Это был по-прежнему монотонный и до дрожи повелительный голос, но теперь совсем спокойный. Как миллионер, без дела гуляющий по улице. Самоуверенно спокойный, понимаете? Итак, с меня сняли намордник, и без ее мягкого сдерживания я наконец смогла это сказать.
– Мне… мне жаль.
Это было даже не так трудно, вот что всего удивительнее. Я не могла выдавить эти слова во все время процесса – а тут они просто слетели с языка, как сдача проваливается в дырку в кармане.
Посетительница вздохнула, и ее плоская грудь выпятилась вперед.
– Я хочу узнать тебя. Понять.
Мы с Оливером переглянулись, когда она замолчала.
– Почему родители назвали тебя Ноа? – спросила Марлин. – Какая твоя любимая еда? Какой цвет ты любишь? Ты… – Она прервалась. – Извини. Ты слушаешь какую-то особую музыку?
И ни слова о моем извинении. Но я снова подыграла ей.
– Ладно, – сказала я. – Я любила суши – правда, до того, как они стали так популярны. Я обожала музыку из шоу, бродвейские мюзиклы, особенно «Кабаре», «Карусель», «Чикаго» – в одно слово и почти на одну букву, не обязательно тюремные. И, ну, я не то чтобы сама их любила, я слушаю их из-за мамы. Извините. Слушала, – быстро поправила я и замялась. – Хмм… Что же еще? Я люблю зеленый цвет, любого оттенка. Цвет лесной листвы, цвет лайма, старый добрый зеленый, травяной, темно-зеленый с желтоватым отливом. Однажды я пробежала половину марафонской дистанции. – Я посмотрела в ждущие глаза Диксон. – Мое имя… Зачем?
– Не думайте, что вас принуждают говорить только о таких вещах, – встрял Оливер.
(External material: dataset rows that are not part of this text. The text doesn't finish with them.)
-- pv_equiv track=rewrite | github.com/etokrug/PythonProjects | Projects/websites/FindNewNews/FindNews/Grab/GCSUrlBuilder.py | google_url_escaping
-- ===== SOURCE A (Python) =====
-- def google_url_escaping(value):
--     returnValue = ""
--     for l in value:
--         if l in "$-_.+\'!*\"();/?:@=&|":
--             returnValue += ("%" + hex(ord(l))[2:])
--         else:
--             returnValue += l
--     returnValue.replace(" ", "+")
--     return returnValue
-- ===== SOURCE B (Python) =====
-- def google_url_escaping(value):
--     # Staged passes: one whole-string replace per special character.
--     # Correct because no escape string ('%' + hex digits) contains any special char,
--     # so later passes never touch text inserted by earlier ones.
--     for c in "$-_.+\'!*\"();/?:@=&|":
--         value = value.replace(c, "%" + hex(ord(c))[2:])
--     return value
-- ===== Notes on version B (the rewrite author's own statement) =====
-- stated objective: alternative
-- what changed: Replaced A's single per-character if/else accumulation loop by 19 staged whole-string str.replace passes, one per special character (safe because no escape string contains a special character); A's dead no-op replace line is dropped.
import Mathlib
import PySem

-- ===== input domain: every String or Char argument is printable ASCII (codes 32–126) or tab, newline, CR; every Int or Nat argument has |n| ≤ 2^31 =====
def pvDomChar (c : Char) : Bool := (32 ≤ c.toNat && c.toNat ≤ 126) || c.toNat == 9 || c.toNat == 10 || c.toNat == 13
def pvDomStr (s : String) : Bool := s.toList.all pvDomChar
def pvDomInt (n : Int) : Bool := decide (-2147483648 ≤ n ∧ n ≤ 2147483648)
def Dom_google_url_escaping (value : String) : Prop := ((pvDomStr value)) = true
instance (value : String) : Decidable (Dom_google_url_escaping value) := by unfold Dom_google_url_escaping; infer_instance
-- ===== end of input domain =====

-- B replaces A's single per-character if/else accumulation loop by 19 staged
-- whole-string replace passes, one per special character (objective: alternative);
-- correct because no escape string contains a special character.
-- The dead line in A that discards its own result (a no-op) is not ported.

-- ===== PORT A =====
-- the special characters, as in A's literal "$-_.+'!*\"();/?:@=&|"
def pvSpecialsA : List Char := "$-_.+'!*\"();/?:@=&|".toList

-- "%" + hex(ord c)[2:], ported as '%' :: (("0x" ++ lowercase hex digits).drop 2); exact since ord c ≥ 0
def pvEsc (c : Char) : List Char := '%' :: (('0' :: 'x' :: Nat.toDigits 16 c.toNat).drop 2)

def google_url_escaping (value : String) : String :=
  String.mk (value.toList.foldl
    (fun returnValue l =>
      if PySem.Chars.isIn [l] pvSpecialsA then
        returnValue ++ pvEsc l
      else
        returnValue ++ [l]) [])

-- ===== PORT B =====
-- for c in specials: value = value.replace(c, "%" + hex(ord(c))[2:])
def google_url_escaping_alt (value : String) : String :=
  String.mk (pvSpecialsA.foldl
    (fun s c => PySem.Chars.replace s [c] (pvEsc c)) value.toList)

-- ===== PRECONDITION & SPEC =====
def Spec_google_url_escaping (value : String) (out : String) : Prop := out = google_url_escaping_alt value
instance (value : String) (out : String) : Decidable (Spec_google_url_escaping value out) := by unfold Spec_google_url_escaping; infer_instance

-- ===== CLAIM (what is proved, stated in full; the proofs are below) =====
def Claim_equal_google_url_escaping : Prop := ∀ (value : String), Dom_google_url_escaping value → Spec_google_url_escaping value (google_url_escaping value)

-- ===== LEMMAS AND PROOFS =====

-- the result of escaping with respect to a set of special characters cs
def pvG (cs : List Char) (x : Char) : List Char := if x ∈ cs then pvEsc x else [x]

-- single-char replace is per-character substitution
theorem pv_replace_go_single (c : Char) (new : List Char) :
    ∀ (l : List Char) (fuel : Nat) (acc : List Char), l.length ≤ fuel →
      PySem.Chars.replace.go [c] new fuel l acc
        = acc.reverse ++ l.flatMap (fun x => if x = c then new else [x]) := by
  intro l
  induction l with
  | nil =>
      intro fuel acc _
      cases fuel <;> simp [PySem.Chars.replace.go]
  | cons x t ih =>
      intro fuel acc hf
      cases fuel with
      | zero => simp at hf
      | succ f =>
          by_cases hx : x = c
          · subst hx
            have hpre : List.isPrefixOf [x] (x :: t) = true := by
              simp [List.isPrefixOf]
            simp only [PySem.Chars.replace.go, hpre, if_pos, List.length_cons,
              List.length_nil, List.drop_succ_cons, List.drop_zero]
            rw [ih f (new.reverse ++ acc) (by simpa using Nat.le_of_succ_le_succ hf)]
            simp
          · have hpre : List.isPrefixOf [c] (x :: t) = false := by
              simp only [List.isPrefixOf, Bool.and_eq_false_iff, beq_eq_false_iff_ne]
              exact Or.inl (fun h => hx h.symm)
            simp only [PySem.Chars.replace.go, hpre]
            rw [if_neg (by simp [hpre])]
            rw [ih f (x :: acc) (by simpa using Nat.le_of_succ_le_succ hf)]
            simp [hx]

theorem pv_replace_single (c : Char) (new : List Char) (l : List Char) :
    PySem.Chars.replace l [c] new = l.flatMap (fun x => if x = c then new else [x]) := by
  unfold PySem.Chars.replace
  rw [if_neg (by simp)]
  simpa using pv_replace_go_single c new l l.length [] (le_refl _)

-- flatMap by a function fixing every element of l is the identity
theorem pv_flatMap_fixed {f : Char → List Char} :
    ∀ (l : List Char), (∀ y ∈ l, f y = [y]) → l.flatMap f = l := by
  intro l
  induction l with
  | nil => intro _; rfl
  | cons x t ih =>
      intro h
      simp [List.flatMap_cons, h x (by simp), ih (fun y hy => h y (by simp [hy]))]

-- staged replace passes compute the one-shot substitution, given that no
-- escape string contains a special character
theorem pv_fold_replace :
    ∀ (cs : List Char), (∀ a ∈ cs, ∀ b ∈ cs, a ∉ pvEsc b) →
      ∀ (xs : List Char),
        cs.foldl (fun s c => PySem.Chars.replace s [c] (pvEsc c)) xs
          = xs.flatMap (pvG cs) := by
  intro cs
  induction cs with
  | nil =>
      intro _ xs
      simp only [List.foldl_nil]
      exact (pv_flatMap_fixed xs (fun y _ => by simp [pvG])).symm
  | cons c t ih =>
      intro h xs
      have ht : ∀ a ∈ t, ∀ b ∈ t, a ∉ pvEsc b :=
        fun a ha b hb => h a (by simp [ha]) b (by simp [hb])
      simp only [List.foldl_cons]
      rw [ih ht, pv_replace_single, List.flatMap_assoc]
      apply List.flatMap_congr
      intro x _
      by_cases hx : x = c
      · subst hx
        rw [if_pos rfl]
        have hfix : ∀ y ∈ pvEsc x, pvG t y = [y] := by
          intro y hy
          have : y ∉ t := fun hyt => h y (by simp [hyt]) x (by simp) hy
          simp [pvG, this]
        simp [pvG, pv_flatMap_fixed (pvEsc x) hfix]
      · rw [if_neg hx]
        simp [pvG, List.mem_cons, hx]

-- the escape strings of the special characters, as literals
def pvEscLits : List (List Char) :=
  [['%', '2', '4'], ['%', '2', 'd'], ['%', '5', 'f'], ['%', '2', 'e'],
   ['%', '2', 'b'], ['%', '2', '7'], ['%', '2', '1'], ['%', '2', 'a'],
   ['%', '2', '2'], ['%', '2', '8'], ['%', '2', '9'], ['%', '3', 'b'],
   ['%', '2', 'f'], ['%', '3', 'f'], ['%', '3', 'a'], ['%', '4', '0'],
   ['%', '3', 'd'], ['%', '2', '6'], ['%', '7', 'c']]

theorem pv_esc_map : pvSpecialsA.map pvEsc = pvEscLits := by decide

-- no escape string contains a special character (so passes do not interfere)
theorem pv_disj : ∀ a ∈ pvSpecialsA, ∀ b ∈ pvSpecialsA, a ∉ pvEsc b := by
  intro a ha b hb
  have hmem : pvEsc b ∈ pvSpecialsA.map pvEsc := List.mem_map_of_mem hb
  rw [pv_esc_map] at hmem
  have hball : pvSpecialsA.all (fun x => pvEscLits.all (fun e => !(e.contains x))) = true := by
    rfl
  have h1 := List.all_eq_true.mp hball a ha
  have h2 := List.all_eq_true.mp h1 (pvEsc b) hmem
  simpa using h2

-- A's per-character branch equals substitution with respect to the full special list
theorem pv_point (l : Char) :
    (if PySem.Chars.isIn [l] pvSpecialsA then pvEsc l else [l]) = pvG pvSpecialsA l := by
  unfold pvG
  by_cases h : l ∈ pvSpecialsA
  · rw [if_pos h,
      if_pos ((PySem.Chars.isIn_iff_infix [l] pvSpecialsA).mpr
        ((List.singleton_infix_iff l pvSpecialsA).mpr h))]
  · rw [if_neg h,
      if_neg (by
        simp [(PySem.Chars.isIn_eq_false_iff [l] pvSpecialsA).mpr
          (fun hinf => h ((List.singleton_infix_iff l pvSpecialsA).mp hinf))])]

-- ===== VERDICT (by name: the statement is the Claim_ definition above) =====
theorem google_url_escaping_spec : Claim_equal_google_url_escaping := by
  intro value _
  unfold Spec_google_url_escaping google_url_escaping google_url_escaping_alt
  rw [pv_fold_replace pvSpecialsA pv_disj value.toList]
  have hbody :
      (fun (returnValue : List Char) (l : Char) =>
        if PySem.Chars.isIn [l] pvSpecialsA then returnValue ++ pvEsc l
        else returnValue ++ [l])
      = (fun acc l => acc ++ pvG pvSpecialsA l) := by
    funext acc l
    rw [← pv_point l]
    split <;> rfl
  rw [hbody, PySem.List.foldl_append_eq_flatMap, List.nil_append]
Марлин повернула голову – словно откручивали крышку бутылки с колой – и так глянула на Олли, что его кресло аж отъехало и по-мышиному пискнуло. Кресло буквально все сделало за него само. Он уронил трубку и быстро снова поднял ее, чтобы ничего не упустить. Я уже почти и забыла, что он здесь. Такова была сила личности Марлин Диксон – доза облучения и лучевая болезнь. Она просто затмевала всех вокруг. Возможно, поэтому она никогда и не любила меня. Я не давала ей роскоши пощекотать свой нарциссизм.
– Правда, – кивнула она. – Я хочу знать. – Затем снова немного помолчала, изображая интерес. – Почему Ноа?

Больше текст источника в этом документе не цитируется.